Business strategy and forecasting:
- Informing employee health strategy and wellness programs by identifying the risk factors and conditions contributing most to potential health loss.
- Using forecasted health scenarios for disease burden, mortality and longevity to inform the future projections of business outcomes.
- Quantifying expectations for new markets, based on differences in GBD metric between countries, combined with experience data for existing markets.
- Quantifying expectations for new products or changes in underwriting, informed by the GBD metrics for conditions that are relevant to the new features.
Global assumption setting:
- For countries without credible country-specific mortality tables or mortality improvement tables, using GBD life tables for general assumptions setting.
Customized guidance and personalized tables:
- Setting customized individual health guidance based on reported risk factor exposures and diagnoses.

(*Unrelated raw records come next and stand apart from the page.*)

-- pv_equiv track=rewrite | github.com/VLSIDA/puffery | scripts/strong_puf/crp_util.py | hash_value
-- ===== SOURCE A (Python) =====
-- def hash_value(bit_list):
--     """Given an input, this function will hash the value down to a specific bit length"""
--
--     #This function only works if challenge size=16, output size=4
--     assert(len(bit_list)%2==0)
--     # Assume the 16 challenge length, generalize later
--     # Reduce the list twice
--
--     reduced_list = []
--     for _ in range(2):
--         half_point = len(bit_list)//2
--         first_half = bit_list[:half_point]
--         second_half = bit_list[half_point:]
--
--         reduced_list = []
--         for bit_left,bit_right in zip(first_half, second_half):
--             reduced_list.append(bit_left^bit_right)
--
--         bit_list = reduced_list
--
--     return bit_list
-- ===== SOURCE B (Python) =====
-- def hash_value(bit_list):
--     """Given an input, this function will hash the value down to a specific bit length"""
--     n = len(bit_list)
--     assert(n % 2 == 0)
--     h = n // 2
--     h2 = h // 2
--     # One pass: each output bit is the XOR of the four original positions that
--     # A's two halving passes would fold onto it.
--     return [bit_list[j] ^ bit_list[j + h2] ^ bit_list[j + h] ^ bit_list[j + h2 + h]
--             for j in range(h2)]
-- ===== Notes on version B (the rewrite author's own statement) =====
-- stated objective: alternative
-- what changed: Replaces A's two sequential halving/zip passes (building an intermediate half-length list) by a single pass that computes each output bit directly as the XOR of four original positions.
import Mathlib
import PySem

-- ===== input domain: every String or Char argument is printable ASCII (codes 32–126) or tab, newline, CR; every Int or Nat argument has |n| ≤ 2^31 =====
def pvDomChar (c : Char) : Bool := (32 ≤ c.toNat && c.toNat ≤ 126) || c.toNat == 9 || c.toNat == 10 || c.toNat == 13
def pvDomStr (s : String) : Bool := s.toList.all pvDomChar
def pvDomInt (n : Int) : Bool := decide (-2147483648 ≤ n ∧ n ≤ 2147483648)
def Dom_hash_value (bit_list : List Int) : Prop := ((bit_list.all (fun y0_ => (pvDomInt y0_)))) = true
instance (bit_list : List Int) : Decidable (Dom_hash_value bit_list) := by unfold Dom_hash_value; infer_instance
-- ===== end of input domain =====

-- B replaces A's two halving/zip passes by one direct pass XORing four positions; alternative decomposition, same cost.

-- ===== PORT A =====
-- slices bit_list[:h] / bit_list[h:] with nonnegative in-range h are exactly take/drop
def hash_value (bit_list : List Int) : List Int :=
  (List.range 2).foldl
    (fun l _ =>
      let half_point := l.length / 2
      let first_half := l.take half_point
      let second_half := l.drop half_point
      (first_half.zip second_half).map (fun p => PySem.Int.bxor p.1 p.2))
    bit_list

-- ===== PORT B =====
-- bit_list[j+…] with j in range(h2) is always a nonnegative in-range index, so getD is exact
def hash_value_alt (bit_list : List Int) : List Int :=
  let n := bit_list.length
  let h := n / 2
  let h2 := h / 2
  (List.range h2).map (fun j =>
    PySem.Int.bxor (PySem.Int.bxor (PySem.Int.bxor (bit_list.getD j 0) (bit_list.getD (j + h2) 0))
      (bit_list.getD (j + h) 0)) (bit_list.getD (j + h2 + h) 0))

-- ===== PRECONDITION & SPEC =====
-- Pre_ excludes odd-length lists, on which A's assert raises AssertionError.
def Pre_hash_value (bit_list : List Int) : Prop := bit_list.length % 2 = 0
instance (bit_list : List Int) : Decidable (Pre_hash_value bit_list) := by unfold Pre_hash_value; infer_instance
def pvWitness_hash_value : List Int := [1, 0, 1, 1]

def Spec_hash_value (bit_list : List Int) (out : List Int) : Prop := out = hash_value_alt bit_list
instance (bit_list : List Int) (out : List Int) : Decidable (Spec_hash_value bit_list out) := by unfold Spec_hash_value; infer_instance

-- ===== CLAIM (what is proved, stated in full; the proofs are below) =====
def Claim_equal_hash_value : Prop := ∀ (bit_list : List Int), Dom_hash_value bit_list → Pre_hash_value bit_list → Spec_hash_value bit_list (hash_value bit_list)

-- ===== LEMMAS AND PROOFS =====

-- one halving pass of A, factored out for the proof
def pvStep (l : List Int) : List Int :=
  ((l.take (l.length / 2)).zip (l.drop (l.length / 2))).map (fun p => PySem.Int.bxor p.1 p.2)

lemma pvStep_length (l : List Int) :
    (pvStep l).length = min (l.length / 2) (l.length - l.length / 2) := by
  simp [pvStep]

lemma pvStep_getElem (l : List Int) (j : Nat) (hj : j < (pvStep l).length) :
    (pvStep l)[j] = PySem.Int.bxor (l[j]'(by simp [pvStep_length] at hj; omega))
      (l[j + l.length / 2]'(by simp [pvStep_length] at hj; omega)) := by
  simp [pvStep, Nat.add_comm]

lemma hash_value_eq_step (l : List Int) : hash_value l = pvStep (pvStep l) := by
  simp [hash_value, pvStep, List.range_succ]

lemma bxor_oo (m n : Nat) : PySem.Int.bxor (m : Int) (n : Int) = ((m ^^^ n : Nat) : Int) := by
  simp [PySem.Int.bxor]

lemma bxor_on (m n : Nat) : PySem.Int.bxor (m : Int) (Int.negSucc n) = Int.negSucc (m ^^^ n) := by
  have h2 : ¬ (0:Int) ≤ Int.negSucc n := by omega
  have h3 : (-(Int.negSucc n) - 1).toNat = n := by omega
  simp only [PySem.Int.bxor, if_pos (Int.natCast_nonneg m), if_neg h2, h3, Int.toNat_natCast]
  omega

lemma bxor_no (m n : Nat) : PySem.Int.bxor (Int.negSucc m) (n : Int) = Int.negSucc (m ^^^ n) := by
  have h2 : ¬ (0:Int) ≤ Int.negSucc m := by omega
  have h3 : (-(Int.negSucc m) - 1).toNat = m := by omega
  simp only [PySem.Int.bxor, if_pos (Int.natCast_nonneg n), if_neg h2, h3, Int.toNat_natCast]
  omega

lemma bxor_nn (m n : Nat) : PySem.Int.bxor (Int.negSucc m) (Int.negSucc n) = ((m ^^^ n : Nat) : Int) := by
  have h2 : ¬ (0:Int) ≤ Int.negSucc n := by omega
  have h2' : ¬ (0:Int) ≤ Int.negSucc m := by omega
  have h3 : (-(Int.negSucc m) - 1).toNat = m := by omega
  have h4 : (-(Int.negSucc n) - 1).toNat = n := by omega
  simp only [PySem.Int.bxor, if_neg h2, if_neg h2', h3, h4]

lemma bxor_assoc (a b c : Int) :
    PySem.Int.bxor (PySem.Int.bxor a b) c = PySem.Int.bxor a (PySem.Int.bxor b c) := by
  cases a <;> cases b <;> cases c <;>
    simp only [Int.ofNat_eq_natCast, bxor_oo, bxor_on, bxor_no, bxor_nn, Nat.xor_assoc]

lemma bxor_left_comm (a b c : Int) :
    PySem.Int.bxor a (PySem.Int.bxor b c) = PySem.Int.bxor b (PySem.Int.bxor a c) := by
  rw [← bxor_assoc, PySem.Int.bxor_comm a b, bxor_assoc]

-- ===== VERDICT (by name: the statement is the Claim_ definition above) =====
theorem hash_value_spec : Claim_equal_hash_value := by
  intro l _ hpre
  unfold Spec_hash_value
  have hn : l.length % 2 = 0 := hpre
  rw [hash_value_eq_step]
  unfold hash_value_alt
  have h1 : (pvStep l).length = l.length / 2 := by rw [pvStep_length]; omega
  have h2 : (pvStep (pvStep l)).length = l.length / 2 / 2 := by
    rw [pvStep_length, h1]; omega
  apply List.ext_getElem
  · simp [h2]
  · intro j hj _
    have hj2 : j < l.length / 2 / 2 := by rwa [h2] at hj
    rw [pvStep_getElem, pvStep_getElem, pvStep_getElem]
    have e1 : j < l.length := by omega
    have e3 : j + l.length / 2 < l.length := by omega
    have e2 : j + l.length / 2 / 2 < l.length := by
      have := h1; omega
    have e4 : j + l.length / 2 / 2 + l.length / 2 < l.length := by omega
    simp only [List.getElem_map, List.getElem_range, h1,
      List.getD_eq_getElem?_getD, List.getElem?_eq_getElem e1, List.getElem?_eq_getElem e2,
      List.getElem?_eq_getElem e3, List.getElem?_eq_getElem e4, Option.getD_some]
    simp only [bxor_assoc, bxor_left_comm, PySem.Int.bxor_comm]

- Creating personalized mortality tables based on individual risk factor exposures.
In addition to actuarial uses for this case, the real-world applications are far reaching, from life sciences, biotechnology, and medical devices, to supply chain management, technology and beyond. IHME equips decision makers all over the world with data-driven insights that drive confident, strategic decision making.
This article reflects the opinion of the author and does not represent an official statement of the CIA.